2. Add the server to your AI app:
Claude Code — one command:
claude mcp add dataimpulse-scraper \
--env DI_USER=YOUR_LOGIN \
--env DI_PASS=YOUR_PASSWORD \
-- uvx dataimpulse-scraper
Cursor / Claude Desktop / Codex / anything else — paste into your MCP config (e.g. .cursor/mcp.json):
{
"mcpServers": {
"dataimpulse-scraper": {
"command": "uvx",
"args": ["dataimpulse-scraper"],
"env": {
"DI_USER": "your_dataimpulse_login",
"DI_PASS": "your_dataimpulse_password"
}
}
}
}
Then: restart your AI app and ask
MCP servers load at startup (in Claude Code, /mcp should show dataimpulse-scraper connected). Then just ask:
"Read https://www.zillow.com/homes/for_sale/ and list the first 5 homes." "Check our exit IP from Japan." "Compare what's trending on Reddit in the US, UK, and Japan."
That's it. 🎉 The first read_page downloads a headless browser (~1 min, one‑time, auto‑cached) — every run after is instant.

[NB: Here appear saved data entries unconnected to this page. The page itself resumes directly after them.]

-- pv_equiv track=rewrite | github.com/dheeraj-khanna/Zero-to-Hero-bootcamp | Code/FunPracticEx.py | summer_69
-- ===== SOURCE A (Python) =====
-- def summer_69(arr):
--     """
--     SUMMER OF '69: Return the sum of the numbers in the array, except ignore sections of numbers starting
--     with a 6 and extending to the next 9 (every 6 will be followed by at least one 9).
--     Return 0 for no numbers.
--
--     summer_69([1, 3, 5]) --> 9
--     summer_69([4, 5, 6, 7, 8, 9]) --> 9
--     summer_69([2, 1, 6, 9, 11]) --> 14
--
--     :param arr:
--
--     :return: 0 or no number
--
--     """
--     total = 0
--     skip = False
--     for num in arr:
--         if num != 6 and skip is False:
--             total = total + num
--         elif num == 6:
--             skip = True
--             continue
--         elif num == 9:
--             skip = False
--             continue
--
--     return total
-- ===== SOURCE B (Python) =====
-- def summer_69(arr):
--     total = 0
--     it = iter(arr)
--     for num in it:
--         if num == 6:
--             for x in it:
--                 if x == 9:
--                     break
--         else:
--             total += num
--     return total
-- ===== Notes on version B (the rewrite author's own statement) =====
-- stated objective: alternative
-- what changed: Replaces the boolean skip flag with a nested drain loop over a shared iterator: on seeing 6 an inner loop consumes elements until the next 9, so no per-element state is carried.
import Mathlib
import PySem

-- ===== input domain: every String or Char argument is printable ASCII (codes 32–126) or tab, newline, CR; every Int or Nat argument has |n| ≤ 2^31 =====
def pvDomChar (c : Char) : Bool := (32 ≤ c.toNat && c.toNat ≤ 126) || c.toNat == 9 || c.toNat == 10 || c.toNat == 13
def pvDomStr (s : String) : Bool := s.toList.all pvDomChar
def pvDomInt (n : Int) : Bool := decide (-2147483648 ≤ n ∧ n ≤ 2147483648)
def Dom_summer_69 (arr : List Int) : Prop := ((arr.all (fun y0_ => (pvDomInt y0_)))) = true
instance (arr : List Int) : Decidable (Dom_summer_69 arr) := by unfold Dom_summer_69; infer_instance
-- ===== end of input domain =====

-- B replaces A's boolean skip flag with a nested drain loop over the shared element stream (alternative decomposition, same cost).

-- ===== PORT A =====
-- A: fold over arr carrying (total, skip); branches kept in A's order.
def summer_69 (arr : List Int) : Int :=
  (arr.foldl (fun (s : Int × Bool) num =>
      if num ≠ 6 ∧ s.2 = false then (s.1 + num, s.2)
      else if num = 6 then (s.1, true)
      else if num = 9 then (s.1, false)
      else s) ((0 : Int), false)).1

-- ===== PORT B =====
-- B's inner for-loop over the shared iterator: drop elements until (and including) the first 9.
def pvDrain69 : List Int → List Int
  | [] => []
  | x :: xs => if x = 9 then xs else pvDrain69 xs

theorem pvDrain69_len (xs : List Int) : (pvDrain69 xs).length ≤ xs.length := by
  induction xs with
  | nil => simp [pvDrain69]
  | cons x xs ih => simp [pvDrain69]; split <;> omega

def summer_69_alt : List Int → Int
  | [] => 0
  | x :: xs =>
      if x = 6 then summer_69_alt (pvDrain69 xs)
      else x + summer_69_alt xs
termination_by l => l.length
decreasing_by
  · have := pvDrain69_len xs; simp; omega
  · simp

-- ===== PRECONDITION & SPEC =====
def Spec_summer_69 (arr : List Int) (out : Int) : Prop := out = summer_69_alt arr
instance (arr : List Int) (out : Int) : Decidable (Spec_summer_69 arr out) := by unfold Spec_summer_69; infer_instance

-- ===== CLAIM (what is proved, stated in full; the proofs are below) =====
def Claim_equal_summer_69 : Prop := ∀ (arr : List Int), Dom_summer_69 arr → Spec_summer_69 arr (summer_69 arr)

-- ===== LEMMAS AND PROOFS =====
theorem summer_69_alt_cons (x : Int) (xs : List Int) :
    summer_69_alt (x :: xs) =
      if x = 6 then summer_69_alt (pvDrain69 xs) else x + summer_69_alt xs := by
  rw [summer_69_alt]

theorem summer_69_loop (l : List Int) :
    (∀ t : Int, (l.foldl (fun (s : Int × Bool) num =>
        if num ≠ 6 ∧ s.2 = false then (s.1 + num, s.2)
        else if num = 6 then (s.1, true)
        else if num = 9 then (s.1, false)
        else s) (t, false)).1 = t + summer_69_alt l) ∧
    (∀ t : Int, (l.foldl (fun (s : Int × Bool) num =>
        if num ≠ 6 ∧ s.2 = false then (s.1 + num, s.2)
        else if num = 6 then (s.1, true)
        else if num = 9 then (s.1, false)
        else s) (t, true)).1 = t + summer_69_alt (pvDrain69 l)) := by
  induction l with
  | nil => simp [summer_69_alt, pvDrain69]
  | cons x xs ih =>
    constructor
    · intro t
      by_cases h6 : x = 6
      · subst h6
        simpa [summer_69_alt_cons] using ih.2 t
      · simp only [List.foldl_cons]
        rw [if_pos ⟨h6, trivial⟩, ih.1 (t + x), summer_69_alt_cons, if_neg h6]
        ring
    · intro t
      by_cases h6 : x = 6
      · subst h6
        simpa [pvDrain69] using ih.2 t
      · by_cases h9 : x = 9
        · subst h9
          simp only [List.foldl_cons]
          rw [if_neg (by simp), if_neg (by norm_num), if_pos trivial, ih.1 t]
          simp [pvDrain69]
        · simp only [List.foldl_cons]
          rw [if_neg (by simp [h6]), if_neg h6, if_neg h9, ih.2 t]
          simp [pvDrain69, h9]

-- ===== VERDICT (by name: the statement is the Claim_ definition above) =====
theorem summer_69_spec : Claim_equal_summer_69 := by
  intro arr _
  show summer_69 arr = summer_69_alt arr
  unfold summer_69
  simpa using (summer_69_loop arr).1 0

📓 More copy‑paste recipes with real output in EXAMPLES.md.
The tools your agent gets
| Tool | What it does | When to use |
|---|---|---|
read_page(url, country) |
Primary. Real browser → clean markdown (Crawl4AI) | Any page, especially JS‑heavy / SPAs |
read_page_from_regions(url, regions) |
The same page from many countries at once → {region: markdown} |
Compare prices / stock / content by region |
fetch_html(url, country) |
Raw HTML / JSON, fast (no browser) | Static pages, APIs |
check_proxy(country) |
Exit IP + geolocation | Prove the proxy / geo works |
Country codes are 2‑letter ISO (us, de, jp, gb, …). Every request routes through a fresh residential IP in that country — just ask in plain language ("read this as a German visitor") and the agent picks the right tool.
What works vs what needs a login
read_page fetches public pages like a real browser. It does not log in or bypass auth walls.

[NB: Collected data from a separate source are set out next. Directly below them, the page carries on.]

-- pv_equiv track=rewrite | github.com/zhouzonglong/ldanew | python面试宝典/6基本数字运算/6.8求数列第1500个数.py | get1500
-- ===== SOURCE A (Python) =====
-- def get1500(n):
--     i=1
--     list=[]
--     count=0
--     while True:
--         if i%2==0 or i%3==0 or i%5==0:
--             count+=1
--             list.append(i)
--         if count==n:
--             break
--         i+=1
--     return list
-- ===== SOURCE B (Python) =====
-- # Closed form: multiples of 2,3,5 repeat with period 30 (22 hits per block),
-- # so the k-th value (0-based) is 30*(k//22) + _BLOCK[k%22].
-- _BLOCK = [2, 3, 4, 5, 6, 8, 9, 10, 12, 14, 15, 16, 18, 20, 21, 22, 24, 25, 26, 27, 28, 30]
--
-- def get1500(n):
--     return [30 * (k // 22) + _BLOCK[k % 22] for k in range(n)]
-- ===== Notes on version B (the rewrite author's own statement) =====
-- stated objective: alternative
-- what changed: Replaced the scan of every integer (testing each for divisibility by 2, 3, 5) with a closed form: the hits repeat with period 30 (22 per block), so the k-th value is 30*(k//22) + table[k%22], computed directly for each k in range(n).
import Mathlib
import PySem

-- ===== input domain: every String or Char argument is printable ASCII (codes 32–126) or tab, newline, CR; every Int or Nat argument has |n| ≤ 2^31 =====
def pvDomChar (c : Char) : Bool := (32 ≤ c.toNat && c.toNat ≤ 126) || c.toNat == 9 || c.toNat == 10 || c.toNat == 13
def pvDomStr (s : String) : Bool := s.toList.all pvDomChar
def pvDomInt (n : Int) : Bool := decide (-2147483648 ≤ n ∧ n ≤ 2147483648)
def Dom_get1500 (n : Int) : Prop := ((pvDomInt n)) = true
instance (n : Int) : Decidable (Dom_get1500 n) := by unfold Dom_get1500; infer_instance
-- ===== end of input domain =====

-- B replaces A's integer-by-integer scan with a period-30 closed form (22 hits per block of 30).

-- ===== PORT A =====
-- Python's % with a positive literal divisor equals Lean's emod (used for termination)
lemma pvmod2 (a : Int) : PySem.Int.mod a 2 = a % 2 := PySem.Int.mod_eq_emod_of_pos (by norm_num)
lemma pvmod3 (a : Int) : PySem.Int.mod a 3 = a % 3 := PySem.Int.mod_eq_emod_of_pos (by norm_num)
lemma pvmod5 (a : Int) : PySem.Int.mod a 5 = a % 5 := PySem.Int.mod_eq_emod_of_pos (by norm_num)

-- while True: loop as recursion; the `count < n` guard is the totality guard (Python
-- breaks exactly at count == n, and count only ever reaches n from below when 0 ≤ n).
def get1500loop (n i count : Int) (acc : List Int) : List Int :=
  if _h : count < n then
    if PySem.Int.mod i 2 == 0 || PySem.Int.mod i 3 == 0 || PySem.Int.mod i 5 == 0 then
      if count + 1 == n then acc ++ [i]
      else get1500loop n (i+1) (count+1) (acc ++ [i])
    else get1500loop n (i+1) count acc
  else acc
termination_by (2 * (n - count).toNat + (if i % 2 = 0 then 0 else 1))
decreasing_by
  · simp only [pvmod2, pvmod3, pvmod5, beq_iff_eq] at *
    split_ifs <;> omega
  · simp only [pvmod2, pvmod3, pvmod5, Bool.or_eq_true, beq_iff_eq, not_or] at *
    split_ifs <;> omega

def get1500 (n : Int) : List Int := get1500loop n 1 0 []

-- ===== PORT B =====
def TBL : List Int := [2, 3, 4, 5, 6, 8, 9, 10, 12, 14, 15, 16, 18, 20, 21, 22, 24, 25, 26, 27, 28, 30]

def get1500_alt (n : Int) : List Int :=
  (PySem.List.pyRange 0 n 1).map
    (fun k => 30 * PySem.Int.floordiv k 22 + PySem.List.pyGetD TBL (PySem.Int.mod k 22) 0)

-- ===== PRECONDITION & SPEC =====
-- Pre_ excludes n < 0, on which Python A loops forever (count starts at 0 and only grows).
def Pre_get1500 (n : Int) : Prop := 0 ≤ n
instance (n : Int) : Decidable (Pre_get1500 n) := by unfold Pre_get1500; infer_instance
def pvWitness_get1500 : Int := (5)

def Spec_get1500 (n : Int) (out : List Int) : Prop := out = get1500_alt n
instance (n : Int) (out : List Int) : Decidable (Spec_get1500 n out) := by unfold Spec_get1500; infer_instance

-- ===== CLAIM (what is proved, stated in full; the proofs are below) =====
def Claim_equal_get1500 : Prop := ∀ (n : Int), Dom_get1500 n → Pre_get1500 n → Spec_get1500 n (get1500 n)

-- ===== LEMMAS AND PROOFS =====

-- the divisibility test of A, as a predicate
def dS (i : Int) : Bool :=
  PySem.Int.mod i 2 == 0 || PySem.Int.mod i 3 == 0 || PySem.Int.mod i 5 == 0

-- "next m hits from position i", in a structurally recursive form: when i itself is not
-- a hit, i is odd, so i+1 is even and is the next hit.
def fS (i : Int) : Nat → List Int
  | 0 => []
  | m+1 => if dS i then i :: fS (i+1) m else (i+1) :: fS (i+2) m

lemma dS_succ_of_neg {i : Int} (h : dS i = false) : dS (i+1) = true := by
  simp only [dS, pvmod2, pvmod3, pvmod5, Bool.or_eq_true, beq_iff_eq, Bool.or_eq_false_iff,
    beq_eq_false_iff_ne] at h ⊢
  omega

lemma fS_pos {i : Int} (h : dS i = true) (m : Nat) : fS i (m+1) = i :: fS (i+1) m := by
  simp [fS, h]

lemma fS_neg {i : Int} (h : dS i = false) (m : Nat) : fS i (m+1) = (i+1) :: fS (i+2) m := by
  simp [fS, h]

-- skipping a non-hit does not change the stream
lemma fS_skip {i : Int} (h : dS i = false) (m : Nat) : fS (i+1) m = fS i m := by
  cases m with
  | zero => simp [fS]
  | succ m =>
    rw [fS_neg h, fS_pos (dS_succ_of_neg h)]
    ring_nf

-- the loop of A produces acc ++ the next (n-count) hits from i
lemma loop_eq_fS (n i count : Int) (acc : List Int) :
    get1500loop n i count acc = acc ++ fS i (n - count).toNat := by
  fun_induction get1500loop n i count acc with
  | case1 i count acc h hd heq =>
    have h1 : (n - count).toNat = 1 := by simp only [beq_iff_eq] at heq; omega
    rw [h1, fS_pos (by simpa [dS] using hd)]
    simp [fS]
  | case2 i count acc h hd heq ih =>
    have h1 : (n - count).toNat = (n - (count+1)).toNat + 1 := by
      simp only [beq_iff_eq] at heq; omega
    rw [h1, fS_pos (by simpa [dS] using hd), ih]
    simp
  | case3 i count acc h hd ih =>
    have h1 : (n - count).toNat ≠ 0 := by omega
    obtain ⟨m, hm⟩ : ∃ m, (n - count).toNat = m + 1 := ⟨(n - count).toNat - 1, by omega⟩
    rw [ih, hm, fS_skip (by simpa [dS] using hd)]
  | case4 i count acc h =>
    have h0 : (n - count).toNat = 0 := by omega
    rw [h0]; simp [fS]

-- closed form: the k-th hit (0-based)
def g (k : Nat) : Int := 30 * ((k / 22 : Nat) : Int) + TBL.getD (k % 22) 0

lemma g_add22 (k : Nat) : g (22 + k) = g k + 30 := by
  unfold g
  rw [show 22 + k = k + 22 by omega, Nat.add_div_right _ (by norm_num),
    Nat.add_mod_right]
  push_cast; ring

-- shifting the start position by one period shifts every hit by 30
lemma fS_shift (m : Nat) : ∀ i : Int, fS (i + 30) m = (fS i m).map (· + 30) := by
  induction m with
  | zero => intro i; simp [fS]
  | succ m ih =>
    intro i
    have hd : dS (i + 30) = dS i := by
      simp only [dS, pvmod2, pvmod3, pvmod5]
      rw [show (i+30) % 2 = i % 2 by omega, show (i+30) % 3 = i % 3 by omega,
        show (i+30) % 5 = i % 5 by omega]
    cases hdi : dS i with
    | true =>
      rw [fS_pos (by rw [hd, hdi]), fS_pos hdi, List.map_cons,
        show i + 30 + 1 = i + 1 + 30 by ring, ih (i + 1)]
    | false =>
      rw [fS_neg (by rw [hd, hdi]), fS_neg hdi, List.map_cons,
        show i + 30 + 1 = i + 1 + 30 by ring, show i + 30 + 2 = i + 2 + 30 by ring, ih (i + 2)]

-- one full block from position 1: the 22 table values, then continue at 31
lemma base_block (m : Nat) : fS 1 (22 + m) = TBL ++ fS 31 m := by
  rw [show 22+m = (21+m)+1 by omega]
  rw [show fS 1 ((21+m)+1) = 2 :: fS 3 (21+m) from fS_neg (by decide) _]
  rw [show 21+m = (20+m)+1 by omega]
  rw [show fS 3 ((20+m)+1) = 3 :: fS 4 (20+m) from fS_pos (by decide) _]
  rw [show 20+m = (19+m)+1 by omega]
  rw [show fS 4 ((19+m)+1) = 4 :: fS 5 (19+m) from fS_pos (by decide) _]
  rw [show 19+m = (18+m)+1 by omega]
  rw [show fS 5 ((18+m)+1) = 5 :: fS 6 (18+m) from fS_pos (by decide) _]
  rw [show 18+m = (17+m)+1 by omega]
  rw [show fS 6 ((17+m)+1) = 6 :: fS 7 (17+m) from fS_pos (by decide) _]
  rw [show 17+m = (16+m)+1 by omega]
  rw [show fS 7 ((16+m)+1) = 8 :: fS 9 (16+m) from fS_neg (by decide) _]
  rw [show 16+m = (15+m)+1 by omega]
  rw [show fS 9 ((15+m)+1) = 9 :: fS 10 (15+m) from fS_pos (by decide) _]
  rw [show 15+m = (14+m)+1 by omega]
  rw [show fS 10 ((14+m)+1) = 10 :: fS 11 (14+m) from fS_pos (by decide) _]
  rw [show 14+m = (13+m)+1 by omega]
  rw [show fS 11 ((13+m)+1) = 12 :: fS 13 (13+m) from fS_neg (by decide) _]
  rw [show 13+m = (12+m)+1 by omega]
  rw [show fS 13 ((12+m)+1) = 14 :: fS 15 (12+m) from fS_neg (by decide) _]
  rw [show 12+m = (11+m)+1 by omega]
  rw [show fS 15 ((11+m)+1) = 15 :: fS 16 (11+m) from fS_pos (by decide) _]
  rw [show 11+m = (10+m)+1 by omega]
  rw [show fS 16 ((10+m)+1) = 16 :: fS 17 (10+m) from fS_pos (by decide) _]
  rw [show 10+m = (9+m)+1 by omega]
  rw [show fS 17 ((9+m)+1) = 18 :: fS 19 (9+m) from fS_neg (by decide) _]
  rw [show 9+m = (8+m)+1 by omega]
  rw [show fS 19 ((8+m)+1) = 20 :: fS 21 (8+m) from fS_neg (by decide) _]
  rw [show 8+m = (7+m)+1 by omega]
  rw [show fS 21 ((7+m)+1) = 21 :: fS 22 (7+m) from fS_pos (by decide) _]
  rw [show 7+m = (6+m)+1 by omega]
  rw [show fS 22 ((6+m)+1) = 22 :: fS 23 (6+m) from fS_pos (by decide) _]
  rw [show 6+m = (5+m)+1 by omega]
  rw [show fS 23 ((5+m)+1) = 24 :: fS 25 (5+m) from fS_neg (by decide) _]
  rw [show 5+m = (4+m)+1 by omega]
  rw [show fS 25 ((4+m)+1) = 25 :: fS 26 (4+m) from fS_pos (by decide) _]
  rw [show 4+m = (3+m)+1 by omega]
  rw [show fS 26 ((3+m)+1) = 26 :: fS 27 (3+m) from fS_pos (by decide) _]
  rw [show 3+m = (2+m)+1 by omega]
  rw [show fS 27 ((2+m)+1) = 27 :: fS 28 (2+m) from fS_pos (by decide) _]
  rw [show 2+m = (1+m)+1 by omega]
  rw [show fS 28 ((1+m)+1) = 28 :: fS 29 (1+m) from fS_pos (by decide) _]
  rw [show 1+m = (0+m)+1 by omega]
  rw [show fS 29 ((0+m)+1) = 30 :: fS 31 (0+m) from fS_neg (by decide) _]
  simp [TBL]

-- the stream from 1 is the closed form
lemma fS_one (m : Nat) : fS 1 m = (List.range m).map g := by
  induction m using Nat.strong_induction_on with
  | _ m ih =>
    by_cases hm : m < 22
    · interval_cases m <;> decide
    · obtain ⟨m', rfl⟩ : ∃ m', m = 22 + m' := ⟨m - 22, by omega⟩
      rw [base_block, show (31 : Int) = 1 + 30 by norm_num, fS_shift,
        ih m' (by omega), List.range_add]
      simp only [List.map_append, List.map_map]
      rw [show List.map g (List.range 22) = TBL from by decide]
      exact congrArg (TBL ++ ·) (List.map_congr_left fun k _ => by
        simp only [Function.comp_apply]; exact (g_add22 k).symm)

-- B's closed form agrees with g pointwise on naturals
lemma alt_eq_map_g (n : Int) :
    get1500_alt n = (List.range n.toNat).map g := by
  unfold get1500_alt
  rw [PySem.List.pyRange_one]
  simp only [List.map_map, Int.sub_zero]
  apply List.map_congr_left
  intro k _
  simp only [Function.comp_apply, zero_add]
  rw [show (22 : Int) = ((22 : Nat) : Int) by norm_num, PySem.Int.floordiv_natCast,
    PySem.Int.mod_natCast, PySem.List.pyGetD_natCast]
  rfl

-- ===== VERDICT (by name: the statement is the Claim_ definition above) =====
theorem get1500_spec : Claim_equal_get1500 := by
  intro n _ hpre
  unfold Spec_get1500 get1500
  rw [loop_eq_fS, alt_eq_map_g n]
  simpa using fS_one n.toNat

| ✅ Works (public) | ❌ Needs a login |
|---|---|
| Reddit, YouTube, Bluesky, Mastodon, news, e‑commerce, SERPs | X/Twitter, Instagram, Facebook, LinkedIn |
A residential proxy beats IP‑based blocking and geo‑walls — not authentication. For login‑gated platforms, use their official API.
Notes
- Country targeting only — city/state/ZIP filters bill at 2×, so stay country‑level.
- Each call gets a fresh residential IP; change
countryfor geo or to dodge IP rate‑limits. - If the headless browser ever fails to auto‑install:
uvx --from dataimpulse-scraper playwright install chromium - Respect each site's Terms of Service and
robots.txt. Scrape public data responsibly. - Security: credentials live in your MCP client's
envblock. Never commit proxy passwords — rotate them in the dashboard if exposed.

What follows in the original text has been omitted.